Andrea Arnold’s dynamic and empathetic vision of young, weird, middle America, American Honey, is a sprawling road film that transports us through wealthy suburban cul-de-sacs to poverty-stricken trailer parks with cities just out of reach. Newcomer actress who should now be cast in everything, Sasha Lane, plays Star: an impulsive teen who leaves an abusive home to sell magazines before joining a group of “young adults” she meets dancing to Rihanna in the middle of Kmart, including rat-tailed heartthrob Jake (Shia LaBeouf who still looks like a teen, even in his 30s let’s be honest). Accompanied by one of the best music selections put to film in my lifetime(it is so rare for a film about my generation to use music most of us *actually* listen to) our group drives through the highways of middle America sharing their stories in between swigs of beer, vodka and hits of a cigs and joints. These kids all represent patches of the quilt that makes up the modern American middle and lower classes. By allowing her actors to improvise organic, loosely constructed scenes American Honey feels almost like a blend between tone poetry and documentary. This movie is a hypnotic experience brimming with energy and humanity.
At the same time Elizabeth Wood’s White Girl is almost a complimentary experience that is equally potent. This directorial debut that is carried by young University student Leah (Homeland’s Morgan Saylor) caught in a sort of purgatory between two interrelated and immiscible New York worlds she doesn’t grasp: the upper class publishing industry and its drug-fueled parties, and the underclass of drug pushers on her street corner.
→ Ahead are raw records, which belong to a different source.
-- pv_equiv track=rewrite | github.com/wideawakening/advent-of-code | 2024/day5/challenge.py | is_correct_sequence
-- ===== SOURCE A (Python) =====
-- from typing import Dict, List, Tuple
--
-- def is_correct_sequence(page_sequence: List[int], pages_order:Tuple[Dict[int, List[int]]]) -> bool:
--     reverse_page_sequence = list(reversed(page_sequence))
--     for idx, checking_page in enumerate(reverse_page_sequence):  # LEARN-reverse
--         if checking_page not in pages_order:
--             continue
--         else:
--             for requirement_page in pages_order[checking_page]:
--                 if requirement_page in reverse_page_sequence[idx:]:
--                     return False
--
--     return True
-- ===== SOURCE B (Python) =====
-- def is_correct_sequence(page_sequence, pages_order):
--     # One indexing pass: first and last occurrence index of every page.
--     first = {}
--     last = {}
--     for i, p in enumerate(page_sequence):
--         if p not in first:
--             first[p] = i
--         last[p] = i
--     # Rule-major check: rule (page, requirements) is violated exactly when some
--     # requirement first occurs no later than the last occurrence of page.
--     for page, requirements in pages_order.items():
--         if page in last:
--             lp = last[page]
--             for r in requirements:
--                 if r in first and first[r] <= lp:
--                     return False
--     return True
-- ===== Notes on version B (the rewrite author's own statement) =====
-- stated objective: alternative
-- what changed: B makes one indexing pass recording each page's first and last occurrence index in two dicts, then checks each rule of pages_order by a pure index comparison (first[req] <= last[page]) with no scan of the sequence, instead of A's reversed sequence-major loop that rescans a suffix slice per requirement; Pre_ only excludes association lists with duplicate keys, which cannot arise from a Python dict.
import Mathlib
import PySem

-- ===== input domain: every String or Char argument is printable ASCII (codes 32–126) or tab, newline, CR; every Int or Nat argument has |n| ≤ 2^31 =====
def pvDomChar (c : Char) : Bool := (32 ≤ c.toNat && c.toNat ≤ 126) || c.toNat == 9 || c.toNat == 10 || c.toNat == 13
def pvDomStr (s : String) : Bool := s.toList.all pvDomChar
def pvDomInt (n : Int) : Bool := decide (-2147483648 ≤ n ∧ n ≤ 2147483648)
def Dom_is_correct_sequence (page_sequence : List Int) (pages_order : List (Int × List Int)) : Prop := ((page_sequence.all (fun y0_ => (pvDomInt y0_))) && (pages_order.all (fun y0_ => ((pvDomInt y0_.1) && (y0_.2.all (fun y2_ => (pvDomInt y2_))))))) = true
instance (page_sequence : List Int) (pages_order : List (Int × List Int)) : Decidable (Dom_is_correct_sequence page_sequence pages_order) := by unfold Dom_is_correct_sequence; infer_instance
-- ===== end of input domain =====

-- B replaces A's reversed, slice-rescanning sequence-major loop by one indexing pass
-- (first/last occurrence index of every page) followed by a rule-major check with no
-- inner scan of the sequence (alternative algorithm; speed not claimed).

-- ===== PORT A =====
-- A's 'for idx, checking_page in enumerate(reverse_page_sequence)' loop, as recursion on
-- the suffix reverse_page_sequence[idx:] (exactly the slice the inner membership test scans)
def pvAGo (pages_order : List (Int × List Int)) : List Int → Bool
  | [] => true
  | p :: rest =>
    match pages_order.lookup p with
    | none => pvAGo pages_order rest
    | some reqs =>
      if reqs.any (fun r => (p :: rest).contains r) then false
      else pvAGo pages_order rest

def is_correct_sequence (page_sequence : List Int) (pages_order : List (Int × List Int)) : Bool :=
  pvAGo pages_order page_sequence.reverse

-- ===== PORT B =====
-- B's indexing loop: 'for i, p in enumerate(page_sequence): if p not in first: first[p] = i; last[p] = i'
def pvBuildMaps : List (Int × Int) → PySem.Dict Int Int → PySem.Dict Int Int →
    PySem.Dict Int Int × PySem.Dict Int Int
  | [], first, last => (first, last)
  | (i, p) :: rest, first, last =>
    let first' := if first.contains p then first else first.insert p i
    pvBuildMaps rest first' (last.insert p i)

-- B's rule-major loop ('return False' on the first violated rule)
def pvCheck (first last : PySem.Dict Int Int) : List (Int × List Int) → Bool
  | [] => true
  | (page, requirements) :: rest =>
    match last.get? page with
    | none => pvCheck first last rest
    | some lp =>
      if requirements.any (fun r =>
          match first.get? r with
          | some fr => decide (fr ≤ lp)
          | none => false) then false
      else pvCheck first last rest

def is_correct_sequence_alt (page_sequence : List Int) (pages_order : List (Int × List Int)) : Bool :=
  let fl := pvBuildMaps (PySem.List.enumerate page_sequence 0) PySem.Dict.empty PySem.Dict.empty
  pvCheck fl.1 fl.2 pages_order

-- ===== PRECONDITION & SPEC =====
-- Pre_ excludes association lists with a duplicated key: a Python dict cannot contain one
-- (so A never receives such an input); on them A's first-match lookup vs B's iteration over
-- all entries are both accidental readings of a non-dict.
def Pre_is_correct_sequence (page_sequence : List Int) (pages_order : List (Int × List Int)) : Prop :=
  (pages_order.map Prod.fst).Nodup
instance (page_sequence : List Int) (pages_order : List (Int × List Int)) : Decidable (Pre_is_correct_sequence page_sequence pages_order) := by unfold Pre_is_correct_sequence; infer_instance

def pvWitness_is_correct_sequence : List Int × (List (Int × List Int)) :=
  ([75, 47, 61, 53, 29], [(47, [75]), (61, [47, 75]), (29, [61])])

def Spec_is_correct_sequence (page_sequence : List Int) (pages_order : List (Int × List Int)) (out : Bool) : Prop := out = is_correct_sequence_alt page_sequence pages_order
instance (page_sequence : List Int) (pages_order : List (Int × List Int)) (out : Bool) : Decidable (Spec_is_correct_sequence page_sequence pages_order out) := by unfold Spec_is_correct_sequence; infer_instance

-- ===== CLAIM (what is proved, stated in full; the proofs are below) =====
def Claim_equal_is_correct_sequence : Prop := ∀ (page_sequence : List Int) (pages_order : List (Int × List Int)), Dom_is_correct_sequence page_sequence pages_order → Pre_is_correct_sequence page_sequence pages_order → Spec_is_correct_sequence page_sequence pages_order (is_correct_sequence page_sequence pages_order)

-- ===== LEMMAS AND PROOFS =====

-- A is falsified exactly on a decomposition l = u ++ x :: v whose head x has a rule
-- some requirement of which occurs in x :: v
lemma pvAGo_eq_false_iff (po : List (Int × List Int)) (l : List Int) :
    pvAGo po l = false ↔
      ∃ u x v reqs, l = u ++ x :: v ∧ po.lookup x = some reqs ∧ ∃ r ∈ reqs, r ∈ x :: v := by
  induction l with
  | nil => simp [pvAGo]
  | cons p rest ih =>
    cases hl : po.lookup p with
    | none =>
      simp only [pvAGo, hl]
      rw [ih]
      constructor
      · rintro ⟨u, x, v, reqs, hdec, hlk, hr⟩
        exact ⟨p :: u, x, v, reqs, by simp [hdec], hlk, hr⟩
      · rintro ⟨u, x, v, reqs, hdec, hlk, hr⟩
        cases u with
        | nil =>
          simp only [List.nil_append, List.cons.injEq] at hdec
          obtain ⟨rfl, rfl⟩ := hdec
          rw [hl] at hlk; cases hlk
        | cons a u' =>
          simp only [List.cons_append, List.cons.injEq] at hdec
          obtain ⟨rfl, rfl⟩ := hdec
          exact ⟨u', x, v, reqs, rfl, hlk, hr⟩
    | some reqs =>
      simp only [pvAGo, hl]
      by_cases hany : (reqs.any fun r => (p :: rest).contains r) = true
      · rw [if_pos hany]
        refine iff_of_true rfl ?_
        simp only [List.any_eq_true, List.contains_iff_mem] at hany
        obtain ⟨r, hr, hmem⟩ := hany
        exact ⟨[], p, rest, reqs, rfl, hl, r, hr, hmem⟩
      · rw [if_neg hany]
        rw [ih]
        constructor
        · rintro ⟨u, x, v, reqs', hdec, hlk, hr⟩
          exact ⟨p :: u, x, v, reqs', by simp [hdec], hlk, hr⟩
        · rintro ⟨u, x, v, reqs', hdec, hlk, r, hr, hmem⟩
          cases u with
          | nil =>
            simp only [List.nil_append, List.cons.injEq] at hdec
            obtain ⟨rfl, rfl⟩ := hdec
            rw [hl] at hlk
            cases hlk
            exact absurd (by simpa only [List.any_eq_true, List.contains_iff_mem]
              using ⟨r, hr, hmem⟩) hany
          | cons a u' =>
            simp only [List.cons_append, List.cons.injEq] at hdec
            obtain ⟨rfl, rfl⟩ := hdec
            exact ⟨u', x, v, reqs', rfl, hlk, r, hr, hmem⟩
-- pv_equiv track=rewrite | github.com/ATHIEPPPP/LearnCheckAI | backend/main.py | _norm_choice
-- ===== SOURCE A (Python) =====
-- from typing import List, Dict, Optional
--
-- CHOICES = {"A", "B", "C", "D", "E"}
--
-- def _norm_choice(x: Optional[str]) -> str:
--     if x is None:
--         return ""
--     s = str(x).strip().upper()
--     for ch in s:
--         if ch in CHOICES:
--             return ch
--     for ch in s:
--         if ch in "12345":
--             return "ABCDE"[int(ch) - 1]
--     return ""
-- ===== SOURCE B (Python) =====
-- from typing import Optional
--
-- CHOICES = {"A", "B", "C", "D", "E"}
--
-- def _norm_choice(x: Optional[str]) -> str:
--     # Single pass: return on the first letter A-E; remember the first digit 1-5.
--     if x is None:
--         return ""
--     d = None
--     for ch in str(x).strip().upper():
--         if ch in CHOICES:
--             return ch
--         if d is None and ch in "12345":
--             d = ch
--     return "ABCDE"[int(d) - 1] if d is not None else ""
-- ===== Notes on version B (the rewrite author's own statement) =====
-- stated objective: simpler
-- what changed: Replaces A's two sequential scans (letters, then digits) with a single pass that returns on the first letter and merely records the first digit, mapping it after the loop.
import Mathlib
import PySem

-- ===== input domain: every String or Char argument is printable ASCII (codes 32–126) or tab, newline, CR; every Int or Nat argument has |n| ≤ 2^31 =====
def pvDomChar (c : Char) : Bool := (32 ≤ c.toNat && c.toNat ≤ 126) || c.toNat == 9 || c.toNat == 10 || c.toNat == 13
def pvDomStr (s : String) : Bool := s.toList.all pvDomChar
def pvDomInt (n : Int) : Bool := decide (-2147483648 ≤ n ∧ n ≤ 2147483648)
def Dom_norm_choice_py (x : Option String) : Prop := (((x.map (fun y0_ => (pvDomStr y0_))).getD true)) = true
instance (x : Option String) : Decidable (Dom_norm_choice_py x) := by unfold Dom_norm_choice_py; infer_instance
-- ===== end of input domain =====

-- B replaces A's two sequential scans with one pass (return on first letter, record first digit); objective: simpler.

-- ch in CHOICES
def pvIsChoice (c : Char) : Bool := c == 'A' || c == 'B' || c == 'C' || c == 'D' || c == 'E'
-- ch in "12345"
def pvIsDig15 (c : Char) : Bool := c == '1' || c == '2' || c == '3' || c == '4' || c == '5'
-- "ABCDE"[int(ch) - 1] for ch in "12345": int(ch) = c.toNat - 48 (exact on these five chars)
def pvMapDigit (c : Char) : String := String.singleton (['A','B','C','D','E'].getD (c.toNat - 49) 'A')

-- ===== PORT A =====
-- first loop of A: return the first choice letter
def pvScanLetterA : List Char → Option Char
  | [] => none
  | c :: t => if pvIsChoice c then some c else pvScanLetterA t

-- second loop of A: return the mapped first digit, else ""
def pvScanDigitA : List Char → String
  | [] => ""
  | c :: t => if pvIsDig15 c then pvMapDigit c else pvScanDigitA t

def norm_choice_py (x : Option String) : String :=
  match x with
  | none => ""
  | some s =>
    let l := PySem.Chars.upper (PySem.Chars.strip s.toList)
    match pvScanLetterA l with
    | some c => String.singleton c
    | none => pvScanDigitA l

-- ===== PORT B =====
-- B's single loop with the remembered-digit accumulator d
def pvLoopB : List Char → Option Char → String
  | [], d => match d with
             | some c => pvMapDigit c
             | none => ""
  | c :: t, d =>
    if pvIsChoice c then String.singleton c
    else if d == none && pvIsDig15 c then pvLoopB t (some c)
    else pvLoopB t d

def norm_choice_py_alt (x : Option String) : String :=
  match x with
  | none => ""
  | some s => pvLoopB (PySem.Chars.upper (PySem.Chars.strip s.toList)) none

-- ===== PRECONDITION & SPEC =====
def Spec_norm_choice_py (x : Option String) (out : String) : Prop := out = norm_choice_py_alt x
instance (x : Option String) (out : String) : Decidable (Spec_norm_choice_py x out) := by unfold Spec_norm_choice_py; infer_instance

-- ===== CLAIM (what is proved, stated in full; the proofs are below) =====
def Claim_equal_norm_choice_py : Prop := ∀ (x : Option String), Dom_norm_choice_py x → Spec_norm_choice_py x (norm_choice_py x)

-- ===== LEMMAS AND PROOFS =====
-- Invariant of B's loop: it equals A's letter scan, falling back to the recorded digit
-- (if any) and otherwise to A's digit scan.
theorem pvLoopB_eq (l : List Char) (d : Option Char) :
    pvLoopB l d = match pvScanLetterA l with
      | some c => String.singleton c
      | none => match d with
                | some c => pvMapDigit c
                | none => pvScanDigitA l := by
  induction l generalizing d with
  | nil => cases d <;> simp [pvLoopB, pvScanLetterA, pvScanDigitA]
  | cons c t ih =>
    by_cases h1 : pvIsChoice c = true
    · simp [pvLoopB, pvScanLetterA, h1]
    · cases d with
      | none =>
        by_cases h2 : pvIsDig15 c = true <;>
          simp [pvLoopB, pvScanLetterA, pvScanDigitA, h1, h2, ih]
      | some c' =>
        simp [pvLoopB, pvScanLetterA, h1, ih]

-- ===== VERDICT (by name: the statement is the Claim_ definition above) =====
theorem norm_choice_py_spec : Claim_equal_norm_choice_py := by
  intro x _
  unfold Spec_norm_choice_py norm_choice_py norm_choice_py_alt
  cases x with
  | none => rfl
  | some s =>
    simp only [pvLoopB_eq]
When her lover gets locked up, she sells his cocaine stash in order to pay for legal fees and support her endeavors. Her odyssey pushes her deeper into the dichotomy between her upper-class status and the under-class role she has adopted irrevocably changing her into an unwilling bridge in this tale of two cities. If Arnold’s movie was about discovering yourself in rural America, Wood’s movie is about how we can lose ourselves to the urban sprawl.
Not since Spring Breakers have I seen movies so at once mesmerizing and sickening and so…authentic feeling (a paradox given the root of “art” in the term “artificial”). American Honey and White Girl pulsate with unrivaled youthful energy. Each one portraying uncomfortable visions of a generation still defining itself in a modern frontier.